Selain kedua tersangka, penyidik Subdit I Indagsi Ditreskrimsus Polda Babel juga menyerahkan barang bukti kepada Jaksa Penuntut Umum. Barang bukti tersebut meliputi dua unit mobil, ratusan tabung gas elpiji subsidi dan non-subsidi, serta peralatan yang digunakan untuk pengoplosan gas. Fauzan menjelaskan bahwa pelimpahan ini merupakan bagian dari proses hukum yang diharapkan segera berlanjut ke pengadilan agar para tersangka dapat mempertanggungjawabkan perbuatannya.

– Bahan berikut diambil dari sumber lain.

set_option maxHeartbeats 1000000 in
lemma pvLoopA_eq (k : Nat) (lines : List String) (i : Nat) (hk : lines.length - i ≤ k) :
    pvLoopA lines i =
      pvStart' i (List.findIdx? (· == "configure") ((lines.map pvNorm).drop i))
                 (pvFindHdr ((lines.map pvNorm).drop i)) := by
  induction k generalizing i with
  | zero =>
    have hge : lines.length ≤ i := by omega
    rw [pvLoopA]
    rw [List.drop_eq_nil_of_le (by simpa using hge)]
    simp [Nat.not_lt.mpr hge, pvStart', pvFindHdr]
  | succ k ih =>
    by_cases hi : i < lines.length
    · have dcons : ∀ j, j < lines.length →
          (lines.map pvNorm).drop j = pvNorm (lines.getD j "") :: (lines.map pvNorm).drop (j + 1) := by
        intro j hj
        rw [List.drop_eq_getElem_cons (by simpa using hj)]
        simp [List.getD, List.getElem?_eq_getElem hj]
      by_cases h2 : i + 2 < lines.length
      · have h1 : i + 1 < lines.length := by omega
        by_cases htrip : pvNorm (lines.getD i "") = pvHdr ∧ pvNorm (lines.getD (i+1) "") = pvEcho ∧
            pvNorm (lines.getD (i+2) "") = pvHdr
        · obtain ⟨t1, t2, t3⟩ := htrip
          have hB0 : pvFindHdr ((lines.map pvNorm).drop i) = some 0 := by
            rw [dcons i hi, dcons (i+1) h1, dcons (i+2) h2]
            simp only [pvFindHdr]
            rw [if_pos (show pvNorm (lines.getD i "") = pvHdr ∧ pvNorm (lines.getD (i+1) "") = pvEcho ∧
                pvNorm (lines.getD (i+2) "") = pvHdr from ⟨t1, t2, t3⟩)]
          rw [loopA_break1 h2 t1 t2 t3, hB0, pvStart'_hdr0]
        · by_cases hcfg : pvNorm (lines.getD i "") = "configure"
          · have hnothdr : ¬(pvNorm (lines.getD i "") = pvHdr ∧ pvNorm (lines.getD (i+1) "") = pvEcho ∧
                pvNorm (lines.getD (i+2) "") = pvHdr) := by
              rintro ⟨hh, -⟩; rw [hcfg] at hh; exact absurd hh (by decide)
            have hq : (pvNorm (lines.getD i "") == "configure") = true := by
              simp only [hcfg, beq_self_eq_true]
            have hA0 : List.findIdx? (· == "configure") ((lines.map pvNorm).drop i) = some 0 := by
              rw [dcons i hi, List.findIdx?_cons]
              simp only [hq]
              rw [if_pos trivial]
            by_cases h3 : i + 3 < lines.length ∧ pvNorm (lines.getD (i+1) "") = pvHdr ∧
                pvNorm (lines.getD (i+2) "") = pvEcho ∧ pvNorm (lines.getD (i+3) "") = pvHdr
            · obtain ⟨hb3, u1, u2, u3⟩ := h3
              have hB1 : pvFindHdr ((lines.map pvNorm).drop i) = some 1 := by
                rw [dcons i hi, dcons (i+1) h1, dcons (i+2) h2, dcons (i+3) hb3]
                simp only [pvFindHdr]
                rw [if_neg hnothdr]
                rw [if_pos (show pvNorm (lines.getD (i+1) "") = pvHdr ∧ pvNorm (lines.getD (i+2) "") = pvEcho ∧
                    pvNorm (lines.getD (i+3) "") = pvHdr from ⟨u1, u2, u3⟩)]
                rfl
              rw [loopA_break2 hb3 hcfg u1 u2 u3, hA0, hB1]
              rfl
            · by_cases hb3 : i + 3 < lines.length
              · have hB2 : pvFindHdr ((lines.map pvNorm).drop i) =
                    Option.map (fun j => j + 1) (Option.map (fun j => j + 1)
                      (pvFindHdr (pvNorm (lines.getD (i+2) "") :: pvNorm (lines.getD (i+3) "") ::
                        (lines.map pvNorm).drop (i+3+1)))) := by
                  rw [dcons i hi, dcons (i+1) h1, dcons (i+2) h2, dcons (i+3) hb3]
                  simp only [pvFindHdr]
                  rw [if_neg hnothdr]
                  rw [if_neg (show ¬(pvNorm (lines.getD (i+1) "") = pvHdr ∧ pvNorm (lines.getD (i+2) "") = pvEcho ∧
                      pvNorm (lines.getD (i+3) "") = pvHdr) from fun hcon => h3 ⟨hb3, hcon⟩)]
                rw [loopA_cfg hi hcfg h3, hA0, hB2, pvStart'_cfg0_shape]
              · have hsh : pvFindHdr ((lines.map pvNorm).drop (i+1)) = none := by
                  apply pvFindHdr_short; simp; omega
                have hBn : pvFindHdr ((lines.map pvNorm).drop i) = none := by
                  rw [dcons i hi, dcons (i+1) h1, dcons (i+2) h2]
                  simp only [pvFindHdr]
                  rw [if_neg hnothdr]
                  rw [← dcons (i+2) h2, ← dcons (i+1) h1, hsh]
                  rfl
                rw [loopA_cfg hi hcfg h3, hA0, hBn]
                rfl
          · -- neither a triple start nor a configure line at i: step to i+1
            have hq : (pvNorm (lines.getD i "") == "configure") = false := by
              simp only [beq_eq_false_iff_ne, ne_eq]; exact hcfg
            have hA : List.findIdx? (· == "configure") ((lines.map pvNorm).drop i) =
                Option.map (fun j => j + 1)
                  (List.findIdx? (· == "configure") ((lines.map pvNorm).drop (i+1))) := by
              rw [dcons i hi, List.findIdx?_cons]
              simp only [hq]
              rw [if_neg (show ¬(false = true) by simp)]
            have hB : pvFindHdr ((lines.map pvNorm).drop i) =
                Option.map (fun j => j + 1) (pvFindHdr ((lines.map pvNorm).drop (i+1))) := by
              rw [dcons i hi, dcons (i+1) h1, dcons (i+2) h2]
              simp only [pvFindHdr]
              rw [if_neg (show ¬(pvNorm (lines.getD i "") = pvHdr ∧ pvNorm (lines.getD (i+1) "") = pvEcho ∧
                  pvNorm (lines.getD (i+2) "") = pvHdr) from htrip)]
            rw [loopA_step hi hcfg (by rintro ⟨-, hh⟩; exact htrip hh)]
            rw [ih (i+1) (by omega)]
            rw [hA, hB, pvStart'_shift]
      · -- fewer than 3 lines remain past i: no header triple can start here
        have hoh : pvFindHdr ((lines.map pvNorm).drop i) = none := by
          apply pvFindHdr_short; simp; omega
        have hoh1 : pvFindHdr ((lines.map pvNorm).drop (i+1)) = none := by
          apply pvFindHdr_short; simp; omega
        by_cases hcfg : pvNorm (lines.getD i "") = "configure"
        · have hq : (pvNorm (lines.getD i "") == "configure") = true := by
            simp only [hcfg, beq_self_eq_true]
          have hA0 : List.findIdx? (· == "configure") ((lines.map pvNorm).drop i) = some 0 := by
            rw [dcons i hi, List.findIdx?_cons]
            simp only [hq]
            rw [if_pos trivial]
          rw [loopA_cfg hi hcfg (by rintro ⟨hb, -⟩; omega), hA0, hoh]
          rfl
        · have hq : (pvNorm (lines.getD i "") == "configure") = false := by
            simp only [beq_eq_false_iff_ne, ne_eq]; exact hcfg
          have hA : List.findIdx? (· == "configure") ((lines.map pvNorm).drop i) =
              Option.map (fun j => j + 1)
                (List.findIdx? (· == "configure") ((lines.map pvNorm).drop (i+1))) := by
            rw [dcons i hi, List.findIdx?_cons]
            simp only [hq, Bool.false_eq_true]
            rw [if_neg not_false]
          have hB : pvFindHdr ((lines.map pvNorm).drop i) =
              Option.map (fun j => j + 1) (pvFindHdr ((lines.map pvNorm).drop (i+1))) := by
            rw [hoh, hoh1]
            rfl
          rw [loopA_step hi hcfg (by rintro ⟨hb, -⟩; omega)]
          rw [ih (i+1) (by omega)]
          rw [hA, hB, pvStart'_shift]
    · have hge : lines.length ≤ i := by omega
      rw [pvLoopA]
      rw [List.drop_eq_nil_of_le (by simpa using hge)]
      simp [hi, pvStart', pvFindHdr]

Kasus ini terungkap setelah praktik pengoplosan gas elpiji subsidi ukuran tiga kilogram ke tabung non-subsidi ukuran 5,5 kilogram dan 12 kilogram ditemukan di sebuah gudang di Desa Terak, Kabupaten Bangka Tengah, pada awal November 2025. Dalam pengungkapan tersebut, polisi menyita dua unit kendaraan dan ratusan tabung gas elpiji berbagai ukuran serta alat penyuntikan pemindahan isi tabung gas, dan menetapkan dua orang sebagai tersangka.
Fauzan menegaskan bahwa tindakan ini menunjukkan komitmen Kapolda Bangka Belitung Irjen Pol Viktor Sihombing dalam memberantas praktik ilegal pengoplosan gas elpiji bersubsidi yang merugikan masyarakat. “Kapolda memerintahkan jajarannya untuk menindaklanjuti setiap keluhan masyarakat, terutama terkait kelangkaan elpiji bersubsidi,” ujarnya.